Westmoreland, Hall, McGee & Warner, John L. Westmoreland, P. Joseph McGee, Atlanta, for appellant.

Jack P. Turner, Nathaniel E. Gozansky, Atlanta, for appellee.

Syllabus Opinion by the Court

PER CURIAM.

On October 20, 1972, a jury in Fulton Superior Court returned a verdict in favor of Georgene Fitts in a divorce and alimony case, and on January 10, 1973, said verdict was made the judgment of the court. James Fitts appeals from an order overruling his amended motion for a new trial, assigning error as to the amount of alimony and child support and certain other evidentiary matters. Held:

1. The jury awarded appellee alimony in the amount of $700 per calendar month and stipulated that this sum shall be adjusted either up or down based on the changes that may occur as shown on the Consumer Price Index, compiled by the Bureau of Labor Statistics, U.S. Dept. of Labor as of the date of this divorce decree, with an adjustment made every two claender years from the date of said divorce.

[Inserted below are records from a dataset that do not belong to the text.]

-- pv_equiv track=rewrite | github.com/nmachinesteve/Programacion-Paralela-22-23 | Practica 1/practica1.py | cmin
-- ===== SOURCE A (Python) =====
-- def cmin(prods):
--     n = len(prods)
--     C = []
--     maximo = max(prods)
--
--     for i in range(n):
--         if prods[i] >= 0 and prods[i] < maximo:
--             v = prods[i]
--             C.append(v)
--
--     minimo = min(C)
--     index = C.index(minimo)
--
--     return minimo, index
-- ===== SOURCE B (Python) =====
-- def cmin(prods):
--     maximo = max(prods)
--     minimo = None
--     index = -1
--     count = 0
--     for v in prods:
--         if 0 <= v < maximo:
--             if minimo is None or v < minimo:
--                 minimo = v
--                 index = count
--             count += 1
--     if minimo is None:
--         raise ValueError("min() arg is an empty sequence")
--     return minimo, index
-- ===== Notes on version B (the rewrite author's own statement) =====
-- stated objective: alternative
-- what changed: single pass maintaining running minimum, its filtered-position index and a pass-count, instead of building the intermediate filtered list C and scanning it twice more with min() and .index()
import Mathlib
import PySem

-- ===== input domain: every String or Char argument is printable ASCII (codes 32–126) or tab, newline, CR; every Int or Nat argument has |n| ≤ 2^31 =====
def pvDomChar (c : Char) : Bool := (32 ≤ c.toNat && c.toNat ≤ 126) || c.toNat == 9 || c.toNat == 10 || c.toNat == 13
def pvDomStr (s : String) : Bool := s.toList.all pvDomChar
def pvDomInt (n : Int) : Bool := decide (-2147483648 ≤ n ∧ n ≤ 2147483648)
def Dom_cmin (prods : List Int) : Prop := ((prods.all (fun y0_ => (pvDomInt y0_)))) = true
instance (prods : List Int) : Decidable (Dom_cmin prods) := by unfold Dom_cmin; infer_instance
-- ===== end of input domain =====

-- B replaces A's intermediate filtered list plus the min()/.index() rescans by one pass with a
-- running minimum, its filtered-position index and a pass-count (alternative decomposition).

-- ===== PORT A =====
def cmin (prods : List Int) : Int × Int :=
  let n : Int := prods.length
  let maximo := (PySem.List.max? prods (fun x => x)).getD 0
  let C := (PySem.List.pyRange 0 n 1).foldl
    (fun C i =>
      if PySem.List.pyGetD prods i 0 ≥ 0 ∧ PySem.List.pyGetD prods i 0 < maximo then
        C ++ [PySem.List.pyGetD prods i 0]
      else C) []
  let minimo := (PySem.List.min? C (fun x => x)).getD 0
  let index : Int := ((PySem.List.index? C minimo).getD 0 : Nat)
  (minimo, index)

-- ===== PORT B =====
def cmin_alt (prods : List Int) : Int × Int :=
  let maximo := (PySem.List.max? prods (fun x => x)).getD 0
  let st := prods.foldl
    (fun (st : Option Int × Int × Int) v =>
      if 0 ≤ v ∧ v < maximo then
        match st with
        | (none, _, count) => (some v, count, count + 1)
        | (some m, index, count) =>
          if v < m then (some v, count, count + 1) else (some m, index, count + 1)
      else st)
    (none, -1, 0)
  match st with
  | (some m, index, _) => (m, index)
  | (none, _, _) => (0, 0)

-- ===== PRECONDITION & SPEC =====
-- Pre_ excludes exactly the inputs where Python A raises ValueError: the empty list, and lists
-- whose filtered list C comes out empty.  C is nonempty iff some element v has 0 <= v and
-- v < some other element w of the list; on every excluded input B raises the same ValueError.
def Pre_cmin (prods : List Int) : Prop := ∃ v ∈ prods, ∃ w ∈ prods, 0 ≤ v ∧ v < w
instance (prods : List Int) : Decidable (Pre_cmin prods) := by unfold Pre_cmin; infer_instance
def pvWitness_cmin : List Int := [0, 5]

def Spec_cmin (prods : List Int) (out : Int × Int) : Prop := out = cmin_alt prods
instance (prods : List Int) (out : Int × Int) : Decidable (Spec_cmin prods out) := by unfold Spec_cmin; infer_instance

-- ===== CLAIM (what is proved, stated in full; the proofs are below) =====
def Claim_equal_cmin : Prop := ∀ (prods : List Int), Dom_cmin prods → Pre_cmin prods → Spec_cmin prods (cmin prods)

-- ===== LEMMAS AND PROOFS =====

lemma min?_id_append_singleton (C : List Int) (m v : Int)
    (h : PySem.List.min? C (fun x => x) = some m) :
    PySem.List.min? (C ++ [v]) (fun x => x) = some (min m v) := by
  cases C with
  | nil => simp [PySem.List.min?] at h
  | cons c t =>
    rw [PySem.List.min?_id_cons] at h
    have ht : List.foldl min c t = m := Option.some.inj h
    show PySem.List.min? (c :: (t ++ [v])) (fun x => x) = some (min m v)
    rw [PySem.List.min?_id_cons, List.foldl_append, ht]
    simp

-- loop invariant for B's fold over the filtered list
lemma loopInv (C : List Int) :
    C.foldl
      (fun (st : Option Int × Int × Int) v =>
        match st with
        | (none, _, count) => (some v, count, count + 1)
        | (some m, index, count) =>
          if v < m then (some v, count, count + 1) else (some m, index, count + 1))
      (none, -1, 0)
    = match PySem.List.min? C (fun x => x) with
      | none => ((none : Option Int), (-1 : Int), (0 : Int))
      | some m => (some m, (((PySem.List.index? C m).getD 0 : Nat) : Int), (C.length : Int)) := by
  induction C using List.reverseRecOn with
  | nil => simp [PySem.List.min?]
  | append_singleton C v ih =>
    rw [List.foldl_append, ih]
    cases hm : PySem.List.min? C (fun x => x) with
    | none =>
      have hC : C = [] := (PySem.List.min?_eq_none_iff C _).mp hm
      subst hC
      simp [PySem.List.min?_id_cons]
    | some m =>
      have hmem : m ∈ C := PySem.List.min?_mem hm
      have hmin : ∀ y ∈ C, m ≤ y := fun y hy => PySem.List.min?_isMin hm y hy
      rw [min?_id_append_singleton C m v hm]
      simp only [List.foldl_cons, List.foldl_nil]
      by_cases hv : v < m
      · have hnotin : v ∉ C := fun hvC => absurd (hmin v hvC) (by omega)
        have hmv : min m v = v := by omega
        rw [hmv, PySem.List.index?_append_singleton_self C v hnotin]
        simp [hv]
      · have hmv : min m v = m := by omega
        rw [hmv, PySem.List.index?_append_of_mem _ hmem]
        simp [hv]

theorem cmin_spec_general (prods : List Int) : cmin prods = cmin_alt prods := by
  unfold cmin cmin_alt
  simp only []
  rw [show ((prods.length : Int)) = PySem.List.len prods from rfl]
  rw [PySem.List.foldl_pyRange_zero_pyGetD prods 0
        (fun C v => if v ≥ 0 ∧ v < (PySem.List.max? prods (fun x => x)).getD 0 then C ++ [v] else C) []]
  rw [PySem.List.foldl_ite_eq_foldl_filter
        (fun v => 0 ≤ v ∧ v < (PySem.List.max? prods (fun x => x)).getD 0)
        (fun (st : Option Int × Int × Int) v =>
          match st with
          | (none, _, count) => (some v, count, count + 1)
          | (some m, index, count) =>
            if v < m then (some v, count, count + 1) else (some m, index, count + 1))
        prods (none, -1, 0)]
  rw [PySem.List.foldl_append_ite_eq_filter
        (fun v => v ≥ 0 ∧ v < (PySem.List.max? prods (fun x => x)).getD 0) prods []]
  simp only [ge_iff_le, List.nil_append]
  rw [loopInv]
  cases hm : PySem.List.min? (prods.filter
      (fun v => decide (0 ≤ v ∧ v < (PySem.List.max? prods (fun x => x)).getD 0))) (fun x => x) with
  | none =>
    have hC' := (PySem.List.min?_eq_none_iff _ _).mp hm
    simp only [Bool.decide_and] at hC'
    simp [PySem.List.index?, hC']
  | some m =>
    simp

-- ===== VERDICT (by name: the statement is the Claim_ definition above) =====

theorem cmin_spec : Claim_equal_cmin := by
  unfold Claim_equal_cmin Spec_cmin
  intro prods _ _
  exact cmin_spec_general prods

The appellant contends that the use of such a method for adjustment makes the judgment illegal and an unlawful delegation of the authority of the court. We agree wtih this contention. The jury verdict stated a fixed sum of $700 per calendar month. Such an award is final and cannot be changed except upon a showing that 'there has been such a substantial change in the income and financial status of the husband as to warrant either a downward or upward revision and modification of the permanent alimony judgment.' Code Ann. § 30-221. This provision in the jury verdict and the decree based thereon is an attempt to provide for an illegal modification of alimony and is not authorized under the laws of our state.

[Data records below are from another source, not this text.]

-- pv_equiv track=rewrite | github.com/pypi-data/pypi-mirror-403 | packages/atlas-agent/atlas_agent-1.0.3-py3-none-any.whl/atlas_agent/gateway_model.py | normalize_model_id
-- ===== SOURCE A (Python) =====
-- def normalize_model_id(raw: str | None) -> str:
--     """Best-effort normalization for gateway-reported model ids.
--
--     Gateways may decorate model names (e.g. vendor prefixes like "openai/gpt-5.2"
--     or "openai:gpt-5.2"). We try to normalize without being overly clever.
--     """
--
--     s = str(raw or "").strip()
--     if not s:
--         return ""
--     # Drop any trailing annotations (rare but seen in some gateways).
--     s = s.split()[0]
--     # Strip vendor prefixes (keep the last segment).
--     #
--     # Note: do not split on '@' here. Some gateways use '@' to attach routing
--     # metadata or versions (e.g., model@YYYY-MM-DD). Treat it as part of the id.
--     for sep in ("/", ":"):
--         if sep in s:
--             s = s.split(sep)[-1]
--     return s.strip().lower()
-- ===== SOURCE B (Python) =====
-- def normalize_model_id(raw: str | None) -> str:
--     s = str(raw or "").strip()
--     if not s:
--         return ""
--     s = s.split()[0]
--     # Keep everything after the rightmost '/' or ':' in one slice
--     # (rfind returns -1 when absent, so s[0:] keeps the whole id).
--     idx = max(s.rfind("/"), s.rfind(":"))
--     s = s[idx + 1:]
--     return s.strip().lower()
-- ===== Notes on version B (the rewrite author's own statement) =====
-- stated objective: simpler
-- what changed: Replaces the loop of conditional split(sep)[-1] passes over ('/', ':') with a single rightmost-separator scan: idx = max(s.rfind('/'), s.rfind(':')) followed by one slice s[idx+1:].
import Mathlib
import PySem

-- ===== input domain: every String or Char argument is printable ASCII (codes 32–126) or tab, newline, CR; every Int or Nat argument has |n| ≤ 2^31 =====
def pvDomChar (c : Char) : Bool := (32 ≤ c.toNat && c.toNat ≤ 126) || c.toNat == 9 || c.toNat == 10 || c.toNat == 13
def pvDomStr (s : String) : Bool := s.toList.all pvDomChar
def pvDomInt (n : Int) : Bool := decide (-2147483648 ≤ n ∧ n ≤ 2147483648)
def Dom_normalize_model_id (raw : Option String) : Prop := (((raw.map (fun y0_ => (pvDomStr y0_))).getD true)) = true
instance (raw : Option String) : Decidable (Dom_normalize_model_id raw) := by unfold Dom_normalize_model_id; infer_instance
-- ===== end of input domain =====

-- B replaces A's loop of conditional split(sep)[-1] passes over ('/', ':') by one
-- rightmost-separator scan (max of two rfinds) and a single slice; objective: simpler.

-- ===== PORT A =====
-- s.split()[0] and s.split(sep)[-1]: the indexed list is provably non-empty in A
-- (split() of a non-empty stripped string, split(sep) is always non-empty), so the
-- Python indexing never raises; ported with headD / getLastD whose defaults are unreachable.
def normalize_model_id (raw : Option String) : String :=
  let s := PySem.Str.strip (raw.getD "")
  if s = "" then ""
  else
    let s := (PySem.Str.split₀ s).headD ""
    let s := ["/", ":"].foldl (fun s sep =>
      if PySem.Str.isIn sep s then ((PySem.Str.split? s sep).getD []).getLastD "" else s) s
    PySem.Str.lower (PySem.Str.strip s)

-- ===== PORT B =====
def normalize_model_id_alt (raw : Option String) : String :=
  let s := PySem.Str.strip (raw.getD "")
  if s = "" then ""
  else
    let s := (PySem.Str.split₀ s).headD ""
    let idx := max (PySem.Str.rfind s "/") (PySem.Str.rfind s ":")
    let s := PySem.Str.slice s (some (idx + 1)) none
    PySem.Str.lower (PySem.Str.strip s)

-- ===== PRECONDITION & SPEC =====
def Spec_normalize_model_id (raw : Option String) (out : String) : Prop := out = normalize_model_id_alt raw
instance (raw : Option String) (out : String) : Decidable (Spec_normalize_model_id raw out) := by unfold Spec_normalize_model_id; infer_instance

-- ===== CLAIM (what is proved, stated in full; the proofs are below) =====
def Claim_equal_normalize_model_id : Prop := ∀ (raw : Option String), Dom_normalize_model_id raw → Spec_normalize_model_id raw (normalize_model_id raw)

-- ===== LEMMAS AND PROOFS =====

theorem pv_rtake_all {p : Char → Bool} {l : List Char} (h : ∀ x ∈ l, p x) :
    List.rtakeWhile p l = l := by
  unfold List.rtakeWhile
  rw [List.takeWhile_eq_self_iff.mpr (by simpa using fun x hx => h x hx), List.reverse_reverse]

theorem pv_rtake_cons_mem {c : Char} {l : List Char} (h : c ∈ l) (a : Char) :
    List.rtakeWhile (· != c) (a :: l) = List.rtakeWhile (· != c) l := by
  unfold List.rtakeWhile
  have h2 : (a :: l).reverse = l.reverse ++ [a] := by simp
  rw [h2, List.takeWhile_append]
  have hlt : (List.takeWhile (· != c) l.reverse).length ≠ l.length := by
    intro he
    have heq := (List.takeWhile_prefix (l := l.reverse) (p := (· != c))).eq_of_length (by simpa using he)
    have := List.takeWhile_eq_self_iff.mp heq c (by simpa using h)
    simp at this
  rw [if_neg (by simpa using hlt)]

theorem pv_split_go_last (c : Char) :
    ∀ (n : Nat) (l cur : List Char) (acc : List (List Char)) (d : List Char),
      l.length < n →
      (PySem.Chars.splitOn.go [c] n l cur acc).getLastD d =
        if c ∈ l then List.rtakeWhile (· != c) l else cur.reverse ++ l := by
  intro n
  induction n with
  | zero => intro l cur acc d h; omega
  | succ n ih =>
    intro l cur acc d h
    cases l with
    | nil => simp [PySem.Chars.splitOn.go]
    | cons c' rest =>
      rw [PySem.Chars.splitOn.go]
      by_cases hc : c' = c
      · subst hc
        simp only [List.isPrefixOf, beq_self_eq_true, Bool.and_self, if_true]
        rw [show List.drop [c'].length (c' :: rest) = rest from rfl]
        rw [ih rest [] (cur.reverse :: acc) d (by simp at h ⊢; omega)]
        by_cases hm : c' ∈ rest
        · simp [hm, pv_rtake_cons_mem hm]
        · have hr := pv_rtake_all (p := (· != c')) (l := rest) (by intro x hx; simp; rintro rfl; exact hm hx)
          simp only [List.mem_cons, true_or, if_true, List.reverse_nil, List.nil_append]
          unfold List.rtakeWhile at hr ⊢
          have h2 : (c' :: rest).reverse = rest.reverse ++ [c'] := by simp
          rw [h2, List.takeWhile_append]
          have hlen : (List.takeWhile (· != c') rest.reverse).length = rest.reverse.length := by
            rw [List.takeWhile_eq_self_iff.mpr (by intro x hx; simp at hx ⊢; rintro rfl; exact hm hx)]
          simp only [hlen, if_true, List.takeWhile_cons]
          simp
          exact fun hx => absurd hx hm
      · have hp : [c].isPrefixOf (c' :: rest) = false := by simp [List.isPrefixOf]; exact fun h' => (hc h'.symm).elim
        rw [hp]
        simp only [Bool.false_eq_true, if_false]
        rw [ih rest (c' :: cur) acc d (by simp at h ⊢; omega)]
        by_cases hm : c ∈ rest
        · simp [hm, pv_rtake_cons_mem hm]
        · simp [hm]
          exact fun h' => absurd h'.symm hc

theorem pv_split_last (c : Char) (w : List Char) (d : List Char) :
    (PySem.Chars.splitOn w [c]).getLastD d = List.rtakeWhile (· != c) w := by
  unfold PySem.Chars.splitOn
  rw [pv_split_go_last c (w.length + 1) w [] [] d (by omega)]
  by_cases hm : c ∈ w
  · simp [hm]
  · simp [hm]
    exact (pv_rtake_all (by intro x hx; simp; rintro rfl; exact hm hx)).symm

theorem pv_rfind_go_append {a c : Char} (hne : a ≠ c) (t : List Char) :
    ∀ j, j ≤ t.length →
      PySem.Chars.rfind.go (t ++ [a]) [c] j = PySem.Chars.rfind.go t [c] j := by
  intro j
  induction j with
  | zero =>
    intro _
    rw [PySem.Chars.rfind.go, PySem.Chars.rfind.go]
    cases t with
    | nil => simp [List.isPrefixOf]; exact fun h' => absurd h'.symm hne
    | cons x xs => simp [List.isPrefixOf]
  | succ j ih =>
    intro hj
    rw [PySem.Chars.rfind.go, PySem.Chars.rfind.go]
    rw [List.drop_append_of_le_length (by omega)]
    by_cases hd : j + 1 = t.length
    · rw [List.drop_of_length_le (l := t) (i := j+1) (by omega)]
      simp only [List.isPrefixOf, Bool.false_eq_true, if_false]
      rw [if_neg (by simp; exact fun h' => absurd h'.symm hne)]
      exact ih (by omega)
    · have : j + 1 < t.length := by omega
      cases hdrop : List.drop (j+1) t with
      | nil => exfalso; have hld : (List.drop (j+1) t).length = t.length - (j+1) := List.length_drop; rw [hdrop] at hld; simp at hld; omega
      | cons x xs =>
        simp [List.isPrefixOf]
        by_cases hx : x = c
        · simp [hx]
        · rw [if_neg (fun h => hx h.symm), if_neg (fun h => hx h.symm)]
          exact ih (by omega)

theorem pv_rfind_nil (c : Char) : PySem.Chars.rfind [] [c] = -1 := by
  rw [PySem.Chars.rfind, PySem.Chars.rfind.go.eq_def]
  simp [List.isPrefixOf]

theorem pv_rfind_append (t : List Char) (a c : Char) :
    PySem.Chars.rfind (t ++ [a]) [c] =
      if a = c then (t.length : Int) else PySem.Chars.rfind t [c] := by
  rw [PySem.Chars.rfind]
  have hlen : (t ++ [a]).length = t.length + 1 := by simp
  rw [hlen, PySem.Chars.rfind.go]
  rw [List.drop_of_length_le (by simp)]
  simp only [List.isPrefixOf, Bool.false_eq_true, if_false]
  by_cases ha : a = c
  · subst ha
    cases ht : t.length with
    | zero =>
      have : t = [] := List.eq_nil_of_length_eq_zero ht
      subst this
      rw [PySem.Chars.rfind.go]
      simp [List.isPrefixOf]
    | succ m =>
      rw [PySem.Chars.rfind.go]
      rw [show m + 1 = t.length from ht.symm, List.drop_append_of_le_length (le_refl _), List.drop_of_length_le (le_refl _)]
      simp [List.isPrefixOf, ht]
  · rw [if_neg ha, PySem.Chars.rfind]
    exact pv_rfind_go_append ha t t.length (le_refl _)

theorem pv_rfind_bounds (c : Char) (t : List Char) :
    -1 ≤ PySem.Chars.rfind t [c] ∧ PySem.Chars.rfind t [c] < t.length := by
  induction t using List.reverseRecOn with
  | nil => rw [pv_rfind_nil]; simp
  | append_singleton t a ih =>
    rw [pv_rfind_append]
    by_cases ha : a = c
    · simp [ha]
    · simp only [ha, if_false]
      constructor
      · exact ih.1
      · have := ih.2; simp; omega

theorem pv_drop_max (w : List Char) :
    List.drop (max (PySem.Chars.rfind w ['/']) (PySem.Chars.rfind w [':']) + 1).toNat w =
      List.rtakeWhile (fun a => a != '/' && a != ':') w := by
  induction w using List.reverseRecOn with
  | nil => simp [pv_rfind_nil]
  | append_singleton t a ih =>
    rw [pv_rfind_append, pv_rfind_append, List.rtakeWhile_concat]
    by_cases h1 : a = '/'
    · have h2 : ¬ a = ':' := by subst h1; decide
      simp only [h1, if_true]
      have hb := (pv_rfind_bounds ':' t).2
      have hmax : max ((t.length : Int)) (PySem.Chars.rfind t [':']) = t.length := by omega
      rw [if_neg (by subst h1; decide)]
      rw [hmax]
      apply List.drop_of_length_le
      simp
    · by_cases h2 : a = ':'
      · simp only [h2, if_true]
        have hb := (pv_rfind_bounds '/' t).2
        have hmax : max (PySem.Chars.rfind t ['/']) ((t.length : Int)) = t.length := by omega
        rw [if_neg (by subst h2; decide)]
        rw [hmax]
        apply List.drop_of_length_le
        simp
      · simp only [h1, h2, if_false]
        rw [if_pos (by simp [h1, h2])]
        have b1 := pv_rfind_bounds '/' t
        have b2 := pv_rfind_bounds ':' t
        rw [List.drop_append_of_le_length (by simp; omega), ih]

theorem pv_getLastD_map (l : List (List Char)) :
    (l.map String.ofList).getLastD "" = String.ofList (l.getLastD []) := by
  induction l with
  | nil => rfl
  | cons a l ih =>
    rw [List.map_cons, List.getLastD_cons, List.getLastD_cons]
    cases l with
    | nil => rfl
    | cons b m =>
      rw [List.map_cons]
      rw [List.getLastD_cons, List.getLastD_cons]
      have : ∀ (xs : List (List Char)) (y : List Char), (xs.map String.ofList).getLastD (String.ofList y) = String.ofList (xs.getLastD y) := by
        intro xs
        induction xs with
        | nil => intro y; rfl
        | cons u us ihu => intro y; rw [List.map_cons, List.getLastD_cons, List.getLastD_cons, ihu]
      exact this m b

theorem pv_strStep (w : String) (cs : String) (c : Char) (h : cs.toList = [c]) :
    (if PySem.Str.isIn cs w then ((PySem.Str.split? w cs).getD []).getLastD "" else w) =
      String.ofList (List.rtakeWhile (· != c) w.toList) := by
  by_cases hin : PySem.Str.isIn cs w
  · rw [if_pos hin]
    rw [PySem.Str.split?, PySem.Chars.split?, h]
    simp only [List.isEmpty_cons, Bool.false_eq_true, if_false, Option.map_some, Option.getD_some]
    rw [pv_getLastD_map, pv_split_last]
  · rw [if_neg hin]
    have hmem : c ∉ w.toList := by
      intro hm
      apply hin
      rw [PySem.Str.isIn]
      rw [PySem.Chars.isIn_iff_infix, h]
      exact (List.singleton_infix_iff c w.toList).mpr hm
    rw [pv_rtake_all (by intro x hx; simp; rintro rfl; exact hmem hx), String.ofList_toList]

theorem pv_rtake_comp (w : List Char) :
    List.rtakeWhile (· != ':') (List.rtakeWhile (· != '/') w) =
      List.rtakeWhile (fun a => a != '/' && a != ':') w := by
  unfold List.rtakeWhile
  rw [List.reverse_reverse, List.takeWhile_takeWhile]
  congr 1
  congr 1
  funext x
  by_cases h1 : x = '/' <;> by_cases h2 : x = ':' <;> subst_vars <;> simp_all

theorem pv_word (w : String) :
    (["/", ":"].foldl (fun s sep =>
        if PySem.Str.isIn sep s then ((PySem.Str.split? s sep).getD []).getLastD "" else s) w) =
      PySem.Str.slice w (some (max (PySem.Str.rfind w "/") (PySem.Str.rfind w ":") + 1)) none := by
  rw [List.foldl_cons, List.foldl_cons, List.foldl_nil]
  rw [pv_strStep w "/" '/' (by decide)]
  rw [pv_strStep _ ":" ':' (by decide)]
  rw [String.toList_ofList, pv_rtake_comp]
  rw [PySem.Str.slice, PySem.Chars.slice_eq_listSlice]
  rw [PySem.Str.rfind, PySem.Str.rfind]
  have hb1 := (pv_rfind_bounds '/' w.toList).1
  have hb2 := (pv_rfind_bounds ':' w.toList).1
  rw [show (":" : String).toList = [':'] from by decide, show ("/" : String).toList = ['/'] from by decide]
  rw [PySem.List.slice_from _ (by omega)]
  rw [pv_drop_max]

-- ===== VERDICT (by name: the statement is the Claim_ definition above) =====
theorem normalize_model_id_spec : Claim_equal_normalize_model_id := by
  intro raw _
  unfold Spec_normalize_model_id normalize_model_id normalize_model_id_alt
  simp only []
  split
  · rfl
  · rw [pv_word]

2. A judgment containing provisions calling for the appointment of appraisers to divide land into two equal 17-acre segments is not illegal or beyond the lawful delegation of authority by the court. The appellant relies on the case of Brady v. Brady, 228 Ga. 617, 187 S.E.2d 258 to support the contention that this portion of the judgment is error. Brady v. Brady, supra, does not stand for the proposition that appraisers cannot be utilized in dividing property equally but it does stand for the proposition that the court cannot 'require either party to purchase the interest of the other at an undetermined price.'

3. The jury incorporated into their verdict the following provision: 'Mr. J. W. Fitts shall place in escrow or trust, either by an insurance annuity or other similar provisions, an amount for Jill's four-year college education. Said amount shall be equal to an amount necessary to educate Jill Fitts. Said amount shall be based on the anticipated cost of four years' tuition and related expenses of a State of Georgia College.' The trial court translated this portion of the verdict into the following: 'Defendant shall place in trust with the National Bank of Georgia as trustee the sum of $13,500 to be spent by the latter for four years of college education for said Jill Tandy Fitts.' Appellant complains that the above award is not a legal and enforceable part of the final judgment had decree. We do not agree. Code § 110-105 provides: 'Verdicts shall have a reasonable intendment, and shall receive a reasonable construction, and shall not be avoided unless from necessity.' There is evidence in the record to support the award. Appellee testified as to the cost of tuition and related expenses at colleges she would like the child to attend, said testimony showing that tuition and related expenses could easily be in excess of the amount awarded. Based on this evidence the trial court formulated the judgment to conform to the reasonable intent of the jury.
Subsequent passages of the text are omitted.